To tidy things up we can change the response type of our req request to a jsonResponse and actually parse the JSON immediately, like so:

postFromFB :: Token -> PostID -> IO Post
postFromFB token p = do 
    r <- (req 
      GET 
      (https "graph.facebook.com" /: "v2.10" /: (T.pack p)) 
      NoReqBody 
      jsonResponse 
      options token)
  return (responseBody r :: Post)

Or can we...

Paging

The Facebook Graph API, by default, only returns the most recent 25 things of each type. That is, when making a request on a post with 26 comments and 26 reactions, only the first 25 reactions will appear in the reactions.data field, and same for the comments. This limit can be increased to 100, but that's just kicking the can down the road. Given that many posts have more that 100 reactions and/or comments, how do we get all of them?

The answer is in the paging field. This (sometimes, if there are any extra things) contains a next field that you can put into your query string to get the next n things. This means we need to rethink our postFromFB function, because the response body of an API call is not a Post, but some top level Post information (the message and time), the first 25 Comments and possibly a pointer to some more Comments, and the first 25 Reactions and possibly a pointer to some more Reactions.

We can abstract this pattern of "Some things, and possibly instructions on how to get more things" as a new data type

data Paging a = Paging {content :: [a], next :: Maybe String}

and class,

class CanPage a where getNext :: Token -> PostID -> Paging a -> IO (Maybe (Paging a))
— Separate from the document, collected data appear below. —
-- pv_equiv track=rewrite | github.com/zuoqing1988/ZQCNN | TensorFlow_to_ZQCNN/convertor.py | HWCN_to_NCHW
-- ===== SOURCE A (Python) =====
-- def HWCN_to_NCHW(in_data, N, C, H, W):
--     out_data = list()
--     num_float = N*C*H*W
--     WCN = W*C*N
--     CN = C*N
--
--     for n in range(N):
--         for c in range(C):
--             for h in range(H):
--                 for w in range(W):
--                     out_data.append(in_data[h*WCN+w*CN+c*N+n])
--     return out_data
-- ===== SOURCE B (Python) =====
-- def HWCN_to_NCHW(in_data, N, C, H, W):
--     if N <= 0 or C <= 0 or H <= 0 or W <= 0:
--         return []
--     # Stage 1: view in_data as an (H*W*C) x N matrix (rows indexed by (h,w,c),
--     # entries over n) and transpose it with zip(*rows): one column per n,
--     # each column laid out as (HW, C).
--     rows = [in_data[i * N:(i + 1) * N] for i in range(H * W * C)]
--     out = []
--     for col in zip(*rows):
--         # Stage 2: transpose each column as an (H*W) x C matrix, giving C
--         # runs of length H*W; concatenated they are that n's CHW block.
--         rows2 = [col[j * C:(j + 1) * C] for j in range(H * W)]
--         for col2 in zip(*rows2):
--             out.extend(col2)
--     return out
-- ===== Notes on version B (the rewrite author's own statement) =====
-- stated objective: alternative
-- what changed: Replaces A's four nested loops with per-element index arithmetic by two staged 2D matrix transposes: chunk in_data into (H*W*C) rows of length N, transpose with zip(*rows) to get one column per n, then transpose each column as an (H*W) x C matrix and concatenate; no per-element index computation at all.
import Mathlib
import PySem

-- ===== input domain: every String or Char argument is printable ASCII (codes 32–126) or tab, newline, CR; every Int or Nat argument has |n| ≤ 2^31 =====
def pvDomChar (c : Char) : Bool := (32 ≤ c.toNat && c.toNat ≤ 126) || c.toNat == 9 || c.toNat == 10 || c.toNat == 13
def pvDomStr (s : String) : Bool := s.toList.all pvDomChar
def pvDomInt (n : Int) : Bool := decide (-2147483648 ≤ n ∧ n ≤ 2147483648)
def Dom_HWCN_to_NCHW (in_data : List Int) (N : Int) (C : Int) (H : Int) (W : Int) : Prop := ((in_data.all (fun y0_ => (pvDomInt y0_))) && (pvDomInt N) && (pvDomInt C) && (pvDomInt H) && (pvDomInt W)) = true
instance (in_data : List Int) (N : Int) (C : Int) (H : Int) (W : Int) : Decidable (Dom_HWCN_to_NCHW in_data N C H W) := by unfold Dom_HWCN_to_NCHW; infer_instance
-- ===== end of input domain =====

-- B replaces A's per-element index-arithmetic gather by two staged 2D matrix transposes
-- (chunk into rows, zip(*rows)); objective: alternative (same cost, no index arithmetic).

-- ===== PORT A =====
-- literal transliteration of A: four nested `for` loops appending in_data[h*WCN+w*CN+c*N+n].
-- in_data[i] is ported as pyGetD (default never read): Pre_ guarantees the index is in range.
def HWCN_to_NCHW (in_data : List Int) (N : Int) (C : Int) (H : Int) (W : Int) : List Int :=
  let WCN := W*C*N
  let CN := C*N
  (PySem.List.pyRange 0 N 1).foldl (fun acc n =>
    (PySem.List.pyRange 0 C 1).foldl (fun acc c =>
      (PySem.List.pyRange 0 H 1).foldl (fun acc h =>
        (PySem.List.pyRange 0 W 1).foldl (fun acc w =>
          acc ++ [PySem.List.pyGetD in_data (h*WCN + w*CN + c*N + n) 0]) acc) acc) acc) []

-- ===== PORT B =====
-- hand port of Python's zip(*rows) (PySem has no variadic zip): while no row is exhausted,
-- emit the list of heads and step every row to its tail; exact on every input.
def pyZipStar {α : Type} (rows : List (List α)) : List (List α) :=
  if rows.isEmpty || rows.any List.isEmpty then []
  else (rows.filterMap List.head?) :: pyZipStar (rows.map List.tail)
termination_by (rows.map List.length).sum
decreasing_by
  simp only [List.isEmpty_iff, Bool.or_eq_true, List.any_eq_true, not_or, not_exists] at *
  rename_i h
  obtain ⟨hne, hall⟩ := h
  simp only [List.map_map]
  cases rows with
  | nil => exact absurd rfl hne
  | cons r rs =>
    have hr : r ≠ [] := by
      intro hr
      exact (hall r) ⟨by simp, hr⟩
    simp only [List.map_cons, List.sum_cons, Function.comp]
    have h1 : r.tail.length < r.length := by
      cases r with | nil => exact absurd rfl hr | cons x xs => simp
    have hle : ((rs.map fun x => x.tail.length).sum) ≤ (rs.map List.length).sum := by
      apply List.Forall₂.sum_le_sum
      rw [List.forall₂_map_left_iff, List.forall₂_map_right_iff]
      exact List.forall₂_same.mpr (fun x _ => by cases x <;> simp)
    simp only [Function.comp_def] at *
    omega

-- literal transliteration of Source B: guard, rows = slices of length N, outer loop over
-- zip(*rows) columns, inner slices of length C, inner loop over zip(*rows2), extend.
def HWCN_to_NCHW_alt (in_data : List Int) (N : Int) (C : Int) (H : Int) (W : Int) : List Int :=
  if N ≤ 0 ∨ C ≤ 0 ∨ H ≤ 0 ∨ W ≤ 0 then []
  else
    let rows := (PySem.List.pyRange 0 (H*W*C) 1).map
      (fun i => PySem.List.slice in_data (some (i*N)) (some ((i+1)*N)))
    (pyZipStar rows).foldl (fun out col =>
      let rows2 := (PySem.List.pyRange 0 (H*W) 1).map
        (fun j => PySem.List.slice col (some (j*C)) (some ((j+1)*C)))
      (pyZipStar rows2).foldl (fun out col2 => out ++ col2) out) []

-- ===== PRECONDITION & SPEC =====
-- Pre_ excludes exactly the inputs where A raises IndexError: all four dims positive but
-- in_data shorter than N*C*H*W (A reads every index 0..N*C*H*W-1).
def Pre_HWCN_to_NCHW (in_data : List Int) (N : Int) (C : Int) (H : Int) (W : Int) : Prop :=
  (N ≤ 0 ∨ C ≤ 0 ∨ H ≤ 0 ∨ W ≤ 0) ∨ N*C*H*W ≤ (in_data.length : Int)
instance (in_data : List Int) (N : Int) (C : Int) (H : Int) (W : Int) : Decidable (Pre_HWCN_to_NCHW in_data N C H W) := by unfold Pre_HWCN_to_NCHW; infer_instance

def pvWitness_HWCN_to_NCHW : List Int × Int × Int × Int × Int := ([0,1,2,3,4,5,6,7], 2, 2, 2, 1)

def Spec_HWCN_to_NCHW (in_data : List Int) (N : Int) (C : Int) (H : Int) (W : Int) (out : List Int) : Prop := out = HWCN_to_NCHW_alt in_data N C H W
instance (in_data : List Int) (N : Int) (C : Int) (H : Int) (W : Int) (out : List Int) : Decidable (Spec_HWCN_to_NCHW in_data N C H W out) := by unfold Spec_HWCN_to_NCHW; infer_instance

-- ===== CLAIM =====
def Claim_equal_HWCN_to_NCHW : Prop := ∀ (in_data : List Int) (N : Int) (C : Int) (H : Int) (W : Int), Dom_HWCN_to_NCHW in_data N C H W → Pre_HWCN_to_NCHW in_data N C H W → Spec_HWCN_to_NCHW in_data N C H W (HWCN_to_NCHW in_data N C H W)

-- ===== LEMMAS AND PROOFS =====

-- range(m) is empty for m ≤ 0
lemma pyRange_stop_nonpos (m : Int) (h : m ≤ 0) : PySem.List.pyRange 0 m 1 = [] := by
  simp [PySem.List.pyRange, show ¬(0:Int) < m by omega]

-- with a degenerate shape, A's loops run zero times
lemma A_eq_nil (in_data : List Int) (N C H W : Int)
    (h : N ≤ 0 ∨ C ≤ 0 ∨ H ≤ 0 ∨ W ≤ 0) :
    HWCN_to_NCHW in_data N C H W = [] := by
  unfold HWCN_to_NCHW
  rcases h with h|h|h|h
  · simp [pyRange_stop_nonpos _ h]
  · simp [pyRange_stop_nonpos _ h]
  · simp [pyRange_stop_nonpos _ h]
  · simp [pyRange_stop_nonpos _ h]

-- flattening one level of nested iteration into a flat index with div/mod
lemma flatMap_range_flatMap {α : Type} (a b : Nat) (f : Nat → Nat → List α) :
    (List.range a).flatMap (fun i => (List.range b).flatMap (f i)) =
    (List.range (a*b)).flatMap (fun k => f (k / b) (k % b)) := by
  induction a with
  | zero => simp
  | succ a ih =>
    rw [List.range_succ, List.flatMap_append, ih, Nat.succ_mul, List.range_add,
        List.flatMap_append, List.flatMap_map]
    congr 1
    simp only [List.flatMap_cons, List.flatMap_nil, List.append_nil]
    apply List.flatMap_congr
    intro j hj
    have hb : j < b := List.mem_range.mp hj
    have hbpos : 0 < b := Nat.lt_of_le_of_lt (Nat.zero_le j) hb
    have h1 : (a*b + j)/b = a := by
      rw [Nat.add_comm, Nat.add_mul_div_right _ _ hbpos, Nat.div_eq_of_lt hb, Nat.zero_add]
    have h2 : (a*b + j) % b = j := by
      rw [Nat.add_comm, Nat.add_mul_mod_self_right]; exact Nat.mod_eq_of_lt hb
    show f a j = f ((a*b + j)/b) ((a*b + j) % b)
    rw [h1, h2]

lemma A_eq_pos (in_data : List Int) (a b u v : Nat) :
    HWCN_to_NCHW in_data ↑a ↑b ↑u ↑v =
    (List.range a).flatMap (fun n => (List.range b).flatMap (fun c =>
      (List.range (u*v)).flatMap (fun p => [in_data.getD ((p*b+c)*a+n) 0]))) := by
  unfold HWCN_to_NCHW
  simp only [PySem.List.pyRange_zero_natCast, List.foldl_map,
    PySem.List.foldl_append_eq_flatMap, List.nil_append]
  apply List.flatMap_congr; intro n _
  apply List.flatMap_congr; intro c _
  rw [flatMap_range_flatMap]
  apply List.flatMap_congr; intro p _
  have hidx : ((↑(p/v) * (↑v * ↑b * ↑a) + ↑(p%v) * (↑b * ↑a) + ↑c * ↑a + ↑n : Int))
      = ((((p*b+c)*a+n : Nat) : Int)) := by
    obtain ⟨q, hq⟩ : ∃ q, p / v = q := ⟨_, rfl⟩
    obtain ⟨r, hr⟩ : ∃ r, p % v = r := ⟨_, rfl⟩
    have hp : p = v * q + r := by rw [← hq, ← hr]; exact (Nat.div_add_mod p v).symm
    rw [hq, hr, hp]; push_cast; ring
  rw [hidx, PySem.List.pyGetD_natCast]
First we make an instance of FromJSON (Paging a) whenever we have an instance of FromJSON a:

instance (FromJSON a) => FromJSON (Paging a) where 
  parseJSON = withObject "" $ \o-> do
    adata <- o.: "data"
    content <- parseJSON (Array adata)
    pg <- o .:? "paging" .!= (H.empty :: H.HashMap T.Text Value)
    cr <- pg .:? "cursors" .!= (H.empty :: H.HashMap T.Text Value)
    next <- cr .:? "after"
    return Paging{..}

Then we make a type for initial responses:

--(id, message, time, comments, reactions)
data PostResponse = PostResponse (PostID, String, UTCTime, Paging Comment, Paging Reaction)

and an instance of FromJSON

instance FromJSON PostResponse where
  parseJSON = withObject "response" $ \o -> do
    r <- o .:? "reactions" .!= (H.empty :: H.HashMap T.Text Value)
    rs <- parseJSON (Object r)
    c <- o .:? "comments" .!= (H.empty :: H.HashMap T.Text Value)
    cs <- parseJSON (Object c)  
    message <- o .: "message"
    time_string <- o.: "created_time"
    ids <- o.: "id"
    return $  PostResponse (ids, message, time_string, cs, rs)

So the function postFromFB now has signature Token -> PostID -> PostResponse. We just need a way to elaborate a PostResponse into a Post.

We define some helper methods to make making API requests simpler.

jsonRequest ::  (FromJSON c) => Url scheme -> Option scheme ->  IO ( c)
jsonRequest url opts=  
    (req GET 
    url
    NoReqBody 
    jsonResponse
    opts ) >>= (\r ->   return (responseBody r )  )

options':: String -> Token -> String -> Option scheme
options' what token next = mconcat ["fields" =: ("message,message_tags,from,created_time,type,id,name"::String),"access_token" =: (token :: String),
              "limit" =: ("100" :: String),
              "after" =: (next :: String)] 

makePostURL :: PostID -> String -> Url 'Https
makePostURL p what = (https "graph.facebook.com" /: "v2.10" /: (T.pack p) /: (T.pack what) )  

pagingFromFB :: (FromJSON c)=> Token -> String -> String ->  PostID -> IO (Paging c)
pagingFromFB token what n  parent = do
  let url = makePostURL parent what
      opts = options' what token n
  jsonRequest url opts

Now we need to deal with paging comments and reactions.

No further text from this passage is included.